The statistic of "how many people have this app installed" is fundamentally flawed. Why? Most apps are worthless. Throwaways, single purpose.

Its entirely possible, and dare I say extremely likely, that people install (or it came installed!) Google sheets for one document that was shared one time, then forgot about it.

  • It seems improbable to me that photography, video recording, video games, phone calls, digital payments, video calls, tethering, and charging the battery would all be outside of that 99%. Possibly you don't know very much about how the vast, vast majority of phone users use their phones, for example because your friends and family aren't typical of Indonesians, Nigerians, Indians, and Chinese people.

    Or because you aren't especially interested in whether what you're saying is true or false, since it is—to me at least—obviously wrong.

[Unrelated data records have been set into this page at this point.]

-- pv_equiv track=rewrite | github.com/denphi/nanohub-citmanager | examples/agents/status3_classification.py | _is_scholar_captcha_page
-- ===== SOURCE A (Python) =====
-- def _is_scholar_captcha_page(html: str, status_code: int) -> bool:
--     """
--     Detect whether Google Scholar returned a CAPTCHA / bot-challenge page.
--
--     Signals:
--       • HTTP 429 or 503
--       • Page contains typical CAPTCHA markers
--     """
--     if status_code in (429, 503):
--         return True
--     if not html:
--         return False
--     low = html[:8000].lower()
--     captcha_markers = [
--         "unusual traffic",
--         "not a robot",
--         "recaptcha",
--         "captcha",
--         "sorry, we can",
--         "automated queries",
--         "ipv4.google.com/sorry",
--     ]
--     return any(marker in low for marker in captcha_markers)
-- ===== SOURCE B (Python) =====
-- import re
--
-- # One compiled alternation of all CAPTCHA markers: a single regex search over the
-- # lowered prefix instead of one substring scan per marker.
-- _CAPTCHA_RE = re.compile("|".join(re.escape(m) for m in (
--     "unusual traffic",
--     "not a robot",
--     "recaptcha",
--     "captcha",
--     "sorry, we can",
--     "automated queries",
--     "ipv4.google.com/sorry",
-- )))
--
-- def _is_scholar_captcha_page(html: str, status_code: int) -> bool:
--     if status_code in (429, 503):
--         return True
--     return bool(html) and _CAPTCHA_RE.search(html[:8000].lower()) is not None
-- ===== Notes on version B (the rewrite author's own statement) =====
-- stated objective: idiomatic
-- what changed: Replaces the seven per-marker 'marker in low' substring scans by one compiled regex alternation searched once over the lowered 8000-char prefix, and collapses the empty-html guard into a boolean expression.
import Mathlib
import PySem

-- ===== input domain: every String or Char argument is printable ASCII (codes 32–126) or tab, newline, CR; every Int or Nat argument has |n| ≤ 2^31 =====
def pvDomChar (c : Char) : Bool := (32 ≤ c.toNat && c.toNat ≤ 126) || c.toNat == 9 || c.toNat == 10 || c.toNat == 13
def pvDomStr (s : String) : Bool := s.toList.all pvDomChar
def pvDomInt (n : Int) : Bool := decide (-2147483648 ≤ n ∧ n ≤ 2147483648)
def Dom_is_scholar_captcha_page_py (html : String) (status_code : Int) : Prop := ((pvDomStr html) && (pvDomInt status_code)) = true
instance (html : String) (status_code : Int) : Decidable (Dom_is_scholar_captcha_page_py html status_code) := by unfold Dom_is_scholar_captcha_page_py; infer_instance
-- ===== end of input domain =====

-- B replaces A's seven per-marker substring scans by one regex-alternation search
-- over the lowered prefix; objective: idiomatic.

-- ===== PORT A =====
def is_scholar_captcha_page_py (html : String) (status_code : Int) : Bool :=
  if status_code = 429 || status_code = 503 then true
  else if html.toList.isEmpty then false
  else
    let low := PySem.Chars.lower (PySem.List.slice html.toList none (some 8000))
    let captcha_markers : List (List Char) :=
      [ "unusual traffic".toList, "not a robot".toList, "recaptcha".toList,
        "captcha".toList, "sorry, we can".toList, "automated queries".toList,
        "ipv4.google.com/sorry".toList ]
    captcha_markers.any (fun marker => PySem.Chars.isIn marker low)

-- ===== PORT B =====
-- the compiled alternation of the seven escaped literal markers
def pvCaptchaPats : List (List Char) :=
  [ "unusual traffic".toList, "not a robot".toList, "recaptcha".toList,
    "captcha".toList, "sorry, we can".toList, "automated queries".toList,
    "ipv4.google.com/sorry".toList ]

-- re.search of a literal-alternation pattern: try each start position left to right
-- (exact semantics of searching an escaped-literal alternation; no backtracking subtleties)
def pvReSearchSome (pats : List (List Char)) (text : List Char) : Bool :=
  (List.range (text.length + 1)).any
    (fun i => pats.any (fun p => p.isPrefixOf (text.drop i)))

def is_scholar_captcha_page_py_alt (html : String) (status_code : Int) : Bool :=
  status_code == 429 || status_code == 503 ||
    (!html.toList.isEmpty &&
      pvReSearchSome pvCaptchaPats
        (PySem.Chars.lower (PySem.List.slice html.toList none (some 8000))))

-- ===== PRECONDITION & SPEC =====
def Spec_is_scholar_captcha_page_py (html : String) (status_code : Int) (out : Bool) : Prop := out = is_scholar_captcha_page_py_alt html status_code
instance (html : String) (status_code : Int) (out : Bool) : Decidable (Spec_is_scholar_captcha_page_py html status_code out) := by unfold Spec_is_scholar_captcha_page_py; infer_instance

-- ===== CLAIM =====
def Claim_equal_is_scholar_captcha_page_py : Prop := ∀ (html : String) (status_code : Int), Dom_is_scholar_captcha_page_py html status_code → Spec_is_scholar_captcha_page_py html status_code (is_scholar_captcha_page_py html status_code)

-- ===== LEMMAS AND PROOFS =====

-- the position scan equals "some pattern occurs as a substring" (patterns nonempty)
theorem pvReSearchSome_eq_any_isIn (text : List Char) :
    pvReSearchSome pvCaptchaPats text
      = pvCaptchaPats.any (fun p => PySem.Chars.isIn p text) := by
  rw [Bool.eq_iff_iff]
  simp only [pvReSearchSome, List.any_eq_true, List.mem_range]
  constructor
  · rintro ⟨i, _, p, hp, hpre⟩
    exact ⟨p, hp, (PySem.Chars.exists_prefix_drop_iff_isIn p text).mp
      ⟨i, List.isPrefixOf_iff_prefix.mp hpre⟩⟩
  · rintro ⟨p, hp, hin⟩
    obtain ⟨j, hpre⟩ := (PySem.Chars.exists_prefix_drop_iff_isIn p text).mpr hin
    have hpne : p ≠ [] := by
      simp only [pvCaptchaPats, List.mem_cons, List.not_mem_nil, or_false] at hp
      rcases hp with rfl | rfl | rfl | rfl | rfl | rfl | rfl <;> decide
    by_cases hj : j < text.length + 1
    · exact ⟨j, hj, p, hp, List.isPrefixOf_iff_prefix.mpr hpre⟩
    · exfalso
      have : text.drop j = [] := List.drop_eq_nil_of_le (by omega)
      rw [this, List.prefix_nil] at hpre
      exact hpne hpre

-- ===== VERDICT =====
theorem is_scholar_captcha_page_py_spec : Claim_equal_is_scholar_captcha_page_py := by
  intro html status_code _
  unfold Spec_is_scholar_captcha_page_py is_scholar_captcha_page_py is_scholar_captcha_page_py_alt
  rw [pvReSearchSome_eq_any_isIn]
  split_ifs with h1 h2
  · have : (status_code == 429 || status_code == 503) = true := by
      rcases Bool.or_eq_true_iff.mp h1 with h | h <;>
        simp [decide_eq_true_eq.mp h]
    rw [this, Bool.true_or]
  · simp_all
  · have hb : (status_code == 429 || status_code == 503) = false := by
      simpa using h1
    have he : html.toList.isEmpty = false := by
      simpa using h2
    rw [hb, he]
    simp [pvCaptchaPats]
theorem pvGoA_eq_search (g : List (List String)) :
    ∀ (w : List Char) (r c : Int) (h : List (List String)) (vis : List (Int × Int)),
      (∀ ch ∈ w, ch ≠ '*') → pvMaskRel g h vis →
      pvGoA w r c h = pvSearch g w r c vis := by
  intro w
  induction w with
  | nil => intro r c h vis _ _; simp [pvGoA, pvSearch]
  | cons ch rest IH =>
    intro r c h vis hstar hmr
    have hch : ch ≠ '*' := hstar ch (by simp)
    have hrest : ∀ d ∈ rest, d ≠ '*' := fun d hd => hstar d (by simp [hd])
    by_cases hb : r < 0 ∨ 4 ≤ r ∨ c < 0 ∨ 4 ≤ c
    · simp [pvGoA, pvSearch, hb]
    · have hmask := hmr r c (by omega) (by omega) (by omega) (by omega)
      by_cases hv : (r, c) ∈ vis
      · rw [if_pos hv] at hmask
        cases hcg : pvCell g r c with
        | none =>
          have hh : pvCell h r c = none := by rw [hmask, hcg]; rfl
          simp [pvGoA, pvSearch, hb, hv, hh]
        | some cell0 =>
          have hh : pvCell h r c = some "*" := by rw [hmask, hcg]; rfl
          have hne : String.ofList [ch] ≠ "*" := by
            intro hcontr
            exact hch ((pvStr_one_eq ch '*').mp hcontr)
          simp [pvGoA, pvSearch, hb, hv, hh, hne]
      · rw [if_neg hv] at hmask
        cases hcg : pvCell g r c with
        | none =>
          have hh : pvCell h r c = none := by rw [hmask, hcg]
          simp [pvGoA, pvSearch, hb, hv, hh, hcg]
        | some cell =>
          have hh : pvCell h r c = some cell := by rw [hmask, hcg]
          by_cases hm : String.ofList [ch] = cell
          · have hmr' : pvMaskRel g (pvSetCell h r c "*") ((r, c) :: vis) := by
              intro r' c' h1 h2 h3 h4
              rw [pvCell_setCell h r c "*" cell (by omega) (by omega) hh r' c' h1 h3]
              by_cases heq : r' = r ∧ c' = c
              · obtain ⟨e1, e2⟩ := heq; subst e1; subst e2
                simp [hcg]
              · have hmem : ((r', c') ∈ (r, c) :: vis) ↔ ((r', c') ∈ vis) := by
                  simp only [List.mem_cons, Prod.mk.injEq]
                  constructor
                  · rintro (⟨e1, e2⟩ | hmem2)
                    · exact absurd ⟨e1, e2⟩ heq
                    · exact hmem2
                  · exact Or.inr
                rw [if_neg heq, hmr r' c' h1 h2 h3 h4]
                by_cases hv' : (r', c') ∈ vis
                · rw [if_pos hv', if_pos (hmem.mpr hv')]
                · rw [if_neg hv', if_neg (fun hmem2 => hv' (hmem.mp hmem2))]
            have hL : pvGoA (ch :: rest) r c h =
                (pvSearch g rest (r-1) (c-1) ((r,c)::vis) || pvSearch g rest (r-1) c ((r,c)::vis) ||
                 pvSearch g rest (r-1) (c+1) ((r,c)::vis) || pvSearch g rest r (c-1) ((r,c)::vis) ||
                 pvSearch g rest r (c+1) ((r,c)::vis) || pvSearch g rest (r+1) (c-1) ((r,c)::vis) ||
                 pvSearch g rest (r+1) c ((r,c)::vis) || pvSearch g rest (r+1) (c+1) ((r,c)::vis)) := by
              simp only [pvGoA, if_neg hb, hh]
              rw [if_neg (by simp [hm] : ¬ (String.ofList [ch] ≠ cell))]
              rw [IH (r-1) (c-1) _ _ hrest hmr', IH (r-1) c _ _ hrest hmr',
                  IH (r-1) (c+1) _ _ hrest hmr', IH r (c-1) _ _ hrest hmr',
                  IH r (c+1) _ _ hrest hmr', IH (r+1) (c-1) _ _ hrest hmr',
                  IH (r+1) c _ _ hrest hmr', IH (r+1) (c+1) _ _ hrest hmr']
            have hR : pvSearch g (ch :: rest) r c vis =
                (pvSearch g rest (r+1) (c+1) ((r,c)::vis) || pvSearch g rest (r+1) c ((r,c)::vis) ||
                 pvSearch g rest (r+1) (c-1) ((r,c)::vis) || pvSearch g rest r (c+1) ((r,c)::vis) ||
                 pvSearch g rest r (c-1) ((r,c)::vis) || pvSearch g rest (r-1) (c+1) ((r,c)::vis) ||
                 pvSearch g rest (r-1) c ((r,c)::vis) || pvSearch g rest (r-1) (c-1) ((r,c)::vis)) := by
              simp [pvSearch, hb, hv, hcg, hm]
            rw [hL, hR]
            simp [Bool.or_comm, Bool.or_left_comm]
          · have hbeq : (pvCell g r c == some (String.ofList [ch])) = false := by
              simp [hcg]; intro e; exact hm e.symm
            simp [pvGoA, pvSearch, hb, hv, hh, hm, hbeq]

theorem pvLoopB_eq_any (g : List (List String)) :
    ∀ S, pvLoopB g S = S.any (fun f => decide (f.1 ≠ []) && pvSearch g f.1 f.2.1 f.2.2.1 f.2.2.2) := by
  intro S
  fun_induction pvLoopB g S with
  | case1 => simp
  | case2 r c vis S IH => simp [IH]
  | case3 ch rest r c vis S hb IH =>
    simp [IH, pvSearch, hb]
  | case4 ch rest r c vis S hb hv IH =>
    simp [IH, pvSearch, hb, hv]
  | case5 ch rest r c vis S hb hv hcell IH =>
    simp [IH, pvSearch, hb, hv, hcell]
  | case6 ch r c vis S hb hv hcell =>
    have hc : pvCell g r c = some (String.ofList [ch]) := not_not.mp hcell
    simp [pvSearch, hb, hv, hc]
  | case7 ch rest r c vis S hb hv hcell hrest IH =>
    rw [IH]
    simp only [List.any_cons]
    have hc : pvCell g r c = some (String.ofList [ch]) := not_not.mp hcell
    simp [pvSearch, hb, hv, hc, hrest, Bool.or_assoc]

-- ===== VERDICT (by name: the statement is the Claim_ definition above) =====
theorem check_grid_word_spec : Claim_equal_check_grid_word := by
  intro word row col g _ hpre
  unfold Spec_check_grid_word check_grid_word check_grid_word_alt
  cases hw : word.toList with
  | nil => simp [pvGoA]
  | cons ch rest =>
    have hBeq : pvLoopB g [(ch :: rest, row, col, ([] : List (Int × Int)))]
        = pvSearch g (ch :: rest) row col [] := by
      rw [pvLoopB_eq_any]
      simp
    rw [if_neg (by simp), hBeq]
    rcases hpre with h0 | h1 | h2 | h3 | h4 | ⟨hex, hmm⟩ | ⟨hstar, _⟩
    · exfalso
      have hnil : word.toList = [] := by rw [h0]; rfl
      rw [hw] at hnil; exact List.cons_ne_nil ch rest hnil
    · have hb : row < 0 ∨ 4 ≤ row ∨ col < 0 ∨ 4 ≤ col := by omega
      simp [pvGoA, pvSearch, hb]
    · have hb : row < 0 ∨ 4 ≤ row ∨ col < 0 ∨ 4 ≤ col := by omega
      simp [pvGoA, pvSearch, hb]
    · have hb : row < 0 ∨ 4 ≤ row ∨ col < 0 ∨ 4 ≤ col := by omega
      simp [pvGoA, pvSearch, hb]
    · have hb : row < 0 ∨ 4 ≤ row ∨ col < 0 ∨ 4 ≤ col := by omega
      simp [pvGoA, pvSearch, hb]
    · rw [hw] at hmm
      have hmm' : pvCell g row col ≠ some (String.ofList [ch]) := by simpa using hmm
      by_cases hb : row < 0 ∨ 4 ≤ row ∨ col < 0 ∨ 4 ≤ col
      · simp [pvGoA, pvSearch, hb]
      · cases hcg : pvCell g row col with
        | none => exact absurd hcg hex
        | some cell =>
          have hm : String.ofList [ch] ≠ cell := fun e => hmm' (by rw [hcg, e])
          have hbeq : (pvCell g row col == some (String.ofList [ch])) = false := by
            simp [hcg]; exact fun e => hm e.symm
          simp [pvGoA, pvSearch, hb, hcg, hm, Ne.symm hm]
    · have hA := pvGoA_eq_search g (ch :: rest) row col g []
      rw [hw] at hstar
      exact hA hstar (by intro r' c' _ _ _ _; simp)
-- pv_equiv track=rewrite | github.com/Javiramos276/Algoritmos1Haskell-Python | Practica7.py | divide_a_todos
-- ===== SOURCE A (Python) =====
-- def divide_a_todos(s= list[int],e = int)-> bool:
--     if e != 0:
--         for numero in s:
--             if ((numero % e) != 0):
--                 return False
--         return True
--     else:
--         return False
-- ===== SOURCE B (Python) =====
-- import math
-- from functools import reduce
--
-- def divide_a_todos(s=list[int], e=int) -> bool:
--     if e == 0:
--         return False
--     g = reduce(math.gcd, s, 0)
--     return g % e == 0
-- ===== Notes on version B (the rewrite author's own statement) =====
-- stated objective: alternative
-- what changed: Replaces the element-by-element divisibility loop with a single gcd fold (reduce(math.gcd, s, 0)) and one divisibility test g % e == 0, using that e divides every element iff e divides their gcd.
import Mathlib
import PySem

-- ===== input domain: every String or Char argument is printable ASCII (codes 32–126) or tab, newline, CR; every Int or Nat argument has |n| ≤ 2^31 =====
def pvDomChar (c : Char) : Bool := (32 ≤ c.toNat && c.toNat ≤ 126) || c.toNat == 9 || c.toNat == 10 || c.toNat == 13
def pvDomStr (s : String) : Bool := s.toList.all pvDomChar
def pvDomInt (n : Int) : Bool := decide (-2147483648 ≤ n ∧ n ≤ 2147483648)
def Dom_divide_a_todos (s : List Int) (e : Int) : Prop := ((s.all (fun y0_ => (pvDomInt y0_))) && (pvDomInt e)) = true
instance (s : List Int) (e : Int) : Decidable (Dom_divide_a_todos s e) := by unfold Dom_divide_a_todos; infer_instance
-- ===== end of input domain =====

-- B replaces the element-by-element divisibility loop with one gcd fold and a single
-- divisibility test (e divides every element iff e divides their gcd); objective: alternative.

-- ===== PORT A =====
-- the 'for numero in s' loop with its early 'return False'
def divideLoopA (s : List Int) (e : Int) : Bool :=
  match s with
  | [] => true
  | numero :: rest => if PySem.Int.mod numero e ≠ 0 then false else divideLoopA rest e

def divide_a_todos (s : List Int) (e : Int) : Bool :=
  if e ≠ 0 then divideLoopA s e else false

-- ===== PORT B =====
def divide_a_todos_alt (s : List Int) (e : Int) : Bool :=
  if e = 0 then false
  else
    -- reduce(math.gcd, s, 0); math.gcd is nonnegative, Int.gcd returns a Nat
    let g : Int := s.foldl (fun acc x => (Int.gcd acc x : Int)) 0
    PySem.Int.mod g e == 0

-- ===== PRECONDITION & SPEC =====
def Spec_divide_a_todos (s : List Int) (e : Int) (out : Bool) : Prop := out = divide_a_todos_alt s e
instance (s : List Int) (e : Int) (out : Bool) : Decidable (Spec_divide_a_todos s e out) := by unfold Spec_divide_a_todos; infer_instance

-- ===== CLAIM (what is proved, stated in full; the proofs are below) =====
def Claim_equal_divide_a_todos : Prop := ∀ (s : List Int) (e : Int), Dom_divide_a_todos s e → Spec_divide_a_todos s e (divide_a_todos s e)

-- ===== LEMMAS AND PROOFS =====

-- e divides the gcd-fold iff e divides the seed and every element
theorem dvd_gcdfold_iff (s : List Int) (e a : Int) :
    (e ∣ s.foldl (fun acc x => (Int.gcd acc x : Int)) a) ↔ (e ∣ a ∧ ∀ x ∈ s, e ∣ x) := by
  induction s generalizing a with
  | nil => simp
  | cons h t ih =>
    simp only [List.foldl_cons, ih, List.mem_cons]
    constructor
    · rintro ⟨hg, hall⟩
      have h1 : e ∣ a := dvd_trans hg (Int.gcd_dvd_left a h)
      have h2 : e ∣ h := dvd_trans hg (Int.gcd_dvd_right a h)
      exact ⟨h1, fun x hx => hx.elim (fun hxe => hxe ▸ h2) (hall x)⟩
    · rintro ⟨ha, hall⟩
      exact ⟨Int.dvd_coe_gcd ha (hall h (Or.inl rfl)), fun x hx => hall x (Or.inr hx)⟩

theorem loopA_eq (s : List Int) (e : Int) :
    divideLoopA s e = decide (∀ x ∈ s, e ∣ x) := by
  induction s with
  | nil => simp [divideLoopA]
  | cons h t ih =>
    simp only [divideLoopA, ih]
    by_cases hd : e ∣ h
    · have : PySem.Int.mod h e = 0 := (PySem.Int.mod_eq_zero_iff_dvd h e).mpr hd
      simp [this, hd]
    · have : PySem.Int.mod h e ≠ 0 := fun hc => hd ((PySem.Int.mod_eq_zero_iff_dvd h e).mp hc)
      simp [this, hd]

-- ===== VERDICT (by name: the statement is the Claim_ definition above) =====
theorem divide_a_todos_spec : Claim_equal_divide_a_todos := by
  intro s e _
  unfold Spec_divide_a_todos divide_a_todos divide_a_todos_alt
  by_cases he : e = 0
  · simp [he]
  · simp only [he, ne_eq, not_false_iff, if_true, if_false]
    rw [loopA_eq s e]
    have hg := dvd_gcdfold_iff s e 0
    by_cases hall : ∀ x ∈ s, e ∣ x
    · have : e ∣ s.foldl (fun acc x => (Int.gcd acc x : Int)) 0 := hg.mpr ⟨dvd_zero e, hall⟩
      simp [(PySem.Int.mod_eq_zero_iff_dvd _ e).mpr this]
      exact hall
    · have : ¬ e ∣ s.foldl (fun acc x => (Int.gcd acc x : Int)) 0 := fun hc => hall (hg.mp hc).2
      have hm : PySem.Int.mod (s.foldl (fun acc x => (Int.gcd acc x : Int)) 0) e ≠ 0 :=
        fun hc => this ((PySem.Int.mod_eq_zero_iff_dvd _ e).mp hc)
      simp [hall, hm]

And you're surely somewhat aware of how atypical your circle of friends is among, for example, either Malaysians or Texans, and probably both.

    • None of those are spreadsheets... And a lot of those are built into the phone. Like phone calls, digital payments, video, photography.

      I just think using spreadsheets as a measure of an application repository for phones is obviously stupid.

      Please bear in mind that things like the playstore aren't android phone stores. They're Android stores. Meaning, they also target tablets and chromebooks.

      Now, I'm sure Google sheets on an android tablet is perfectly mediocre. But I can assure you, on a phone, it is downright painful.